Directions:
For the entries below, how many lines include the word "pvDomChar"? Give the figure and nothing more.

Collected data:
***

-- pv_equiv track=rewrite | github.com/mech-1/PythonModule2_090425 | Lesson18/home_work/10_task_sort.py | sum_heaps_v2
-- ===== SOURCE A (Python) =====
-- def sum_heaps_v2(stones: list) -> tuple:
--     swapped = True
--     heap1 = []
--     heap2 = []
--     for i, stone in enumerate(sorted(stones), 1):
--         if swapped:
--             heap1.append(stone)
--         else:
--             heap2.append(stone)
--         swapped = not swapped
--
--     return sum(heap1), sum(heap2)
-- ===== SOURCE B (Python) =====
-- def sum_heaps_v2(stones: list) -> tuple:
--     s = sorted(stones)
--     h1 = sum(s[::2])
--     return h1, sum(stones) - h1
-- ===== Notes on version B (the rewrite author's own statement) =====
-- stated objective: simpler
-- what changed: B never distributes elements: it sums only the even-index stride s[::2] of the sorted list and derives the second heap as sum(stones) - h1 from the unsorted total, removing the toggle flag, the per-element branch and both heap lists.
import Mathlib
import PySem

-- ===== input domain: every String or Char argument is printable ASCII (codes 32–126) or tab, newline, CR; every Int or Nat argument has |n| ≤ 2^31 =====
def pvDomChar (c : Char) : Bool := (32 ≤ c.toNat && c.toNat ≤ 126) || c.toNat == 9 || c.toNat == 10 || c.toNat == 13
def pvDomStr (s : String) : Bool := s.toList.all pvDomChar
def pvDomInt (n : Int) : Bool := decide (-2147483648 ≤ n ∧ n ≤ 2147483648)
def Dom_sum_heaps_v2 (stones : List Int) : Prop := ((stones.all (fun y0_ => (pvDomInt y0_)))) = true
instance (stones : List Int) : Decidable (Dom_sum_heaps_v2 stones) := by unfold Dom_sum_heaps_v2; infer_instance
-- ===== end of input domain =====

-- B removes A's toggle flag and both heap lists: it sums the even-index stride s[::2]
-- of the sorted list and derives the second heap as sum(stones) - h1 (simpler decomposition).


-- ===== PORT A =====
-- one loop step: state (swapped, heap1, heap2) and the enumerated (i, stone)
def sumHeapsStepA (st : Bool × List Int × List Int) (p : Int × Int) : Bool × List Int × List Int :=
  let swapped := st.1
  let heap1 := st.2.1
  let heap2 := st.2.2
  let stone := p.2
  if swapped then (!swapped, heap1 ++ [stone], heap2)
  else (!swapped, heap1, heap2 ++ [stone])

def sum_heaps_v2 (stones : List Int) : Int × Int :=
  let st := (PySem.List.enumerate (PySem.List.sorted stones (fun x => x) false) 1).foldl
              sumHeapsStepA (true, ([] : List Int), ([] : List Int))
  (st.2.1.sum, st.2.2.sum)

-- ===== PORT B =====
-- s[::2] → PySem.List.slice? s none none 2; step 2 ≠ 0, so the slice is always `some`
def sum_heaps_v2_alt (stones : List Int) : Int × Int :=
  let s := PySem.List.sorted stones (fun x => x) false
  let h1 := ((PySem.List.slice? s none none 2).getD []).sum
  (h1, stones.sum - h1)

-- ===== PRECONDITION & SPEC =====
def Spec_sum_heaps_v2 (stones : List Int) (out : Int × Int) : Prop := out = sum_heaps_v2_alt stones
instance (stones : List Int) (out : Int × Int) : Decidable (Spec_sum_heaps_v2 stones out) := by unfold Spec_sum_heaps_v2; infer_instance

-- ===== CLAIM (what is proved, stated in full; the proofs are below) =====
def Claim_equal_sum_heaps_v2 : Prop := ∀ (stones : List Int), Dom_sum_heaps_v2 stones → Spec_sum_heaps_v2 stones (sum_heaps_v2 stones)

-- ===== LEMMAS AND PROOFS =====

-- even-index and odd-index subsequences of a list
def pvEvens : List Int → List Int
  | [] => []
  | [a] => [a]
  | a :: _ :: t => a :: pvEvens t

def pvOdds (l : List Int) : List Int := pvEvens l.tail

theorem pvEvens_cons (b : Int) (t : List Int) : pvEvens (b :: t) = b :: pvOdds t := by
  cases t <;> rfl

-- s[::2] is exactly the even-index subsequence (getElem? form after unfolding slice?)
theorem filterMap_evens (xs : List Int) :
    List.filterMap (fun (k : ℕ) => xs[(2 * (k : ℤ)).toNat]?) (List.range ((xs.length + 1)/2)) = pvEvens xs := by
  match xs with
  | [] => simp [pvEvens]
  | [a] => simp [pvEvens]
  | a :: b :: t =>
    have hm : ((a :: b :: t).length + 1)/2 = (t.length + 1)/2 + 1 := by
      simp only [List.length_cons]; omega
    rw [hm, List.range_succ_eq_map]
    rw [List.filterMap_cons, List.filterMap_map]
    have : ((fun (k : ℕ) => (a :: b :: t)[(2 * (k : ℤ)).toNat]?) ∘ Nat.succ)
        = fun (k : ℕ) => t[(2 * (k : ℤ)).toNat]? := by
      funext k
      have h : (2 * ((Nat.succ k : ℕ) : ℤ)).toNat = (2 * (k : ℤ)).toNat + 1 + 1 := by push_cast; omega
      simp only [Function.comp_apply, h]
      simp
    rw [this, filterMap_evens t]
    cases t <;> simp [pvEvens]

theorem slice?_step_two (xs : List Int) :
    PySem.List.slice? xs none none 2 = some (pvEvens xs) := by
  simp only [PySem.List.slice?, PySem.List.sliceIndices]
  norm_num
  have hc : (if 0 < xs.length then (((xs.length:ℤ) + 2 - 1) / 2).toNat else 0) = (xs.length + 1)/2 := by
    split <;> omega
  rw [hc, filterMap_evens]

-- A's toggle loop collects exactly the even- and odd-index subsequences
theorem sumHeaps_loop (l : List Int) : ∀ (i : Int) (h1 h2 : List Int),
    (PySem.List.enumerate l i).foldl sumHeapsStepA (true, h1, h2)
      = ((l.length % 2 == 0 : Bool), h1 ++ pvEvens l, h2 ++ pvOdds l) := by
  match l with
  | [] => intro i h1 h2; simp [PySem.List.enumerate_nil, pvEvens, pvOdds]
  | [a] =>
    intro i h1 h2
    simp [PySem.List.enumerate_cons, PySem.List.enumerate_nil, sumHeapsStepA, pvEvens, pvOdds]
  | a :: b :: t =>
    intro i h1 h2
    have ih := sumHeaps_loop t (i + 2) (h1 ++ [a]) (h2 ++ [b])
    simp only [PySem.List.enumerate_cons, List.foldl_cons, sumHeapsStepA,
      Bool.not_true, Bool.not_false, Bool.false_eq_true, if_true, if_false] at ih ⊢
    rw [show i + 1 + 1 = i + 2 from by ring, ih]
    simp [pvEvens, pvEvens_cons, pvOdds]
    omega

-- the two parity sums add up to the total
theorem evens_add_odds_sum (l : List Int) : (pvEvens l).sum + (pvOdds l).sum = l.sum := by
  match l with
  | [] => simp [pvEvens, pvOdds]
  | [a] => simp [pvEvens, pvOdds]
  | a :: b :: t =>
    have := evens_add_odds_sum t
    simp only [pvEvens, pvOdds, List.tail_cons, pvEvens_cons, List.sum_cons] at *
    omega

-- ===== VERDICT (by name: the statement is the Claim_ definition above) =====
theorem sum_heaps_v2_spec : Claim_equal_sum_heaps_v2 := by
  intro stones _
  unfold Spec_sum_heaps_v2 sum_heaps_v2 sum_heaps_v2_alt
  set s := PySem.List.sorted stones (fun x => x) false with hs
  have hperm : stones.sum = s.sum := ((PySem.List.sorted_perm stones (fun x => x) false).sum_eq).symm
  have hsum := evens_add_odds_sum s
  simp only [sumHeaps_loop, slice?_step_two, Option.getD_some, List.nil_append]
  exact Prod.ext rfl (by simp; omega)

***

Answer to the problem:
2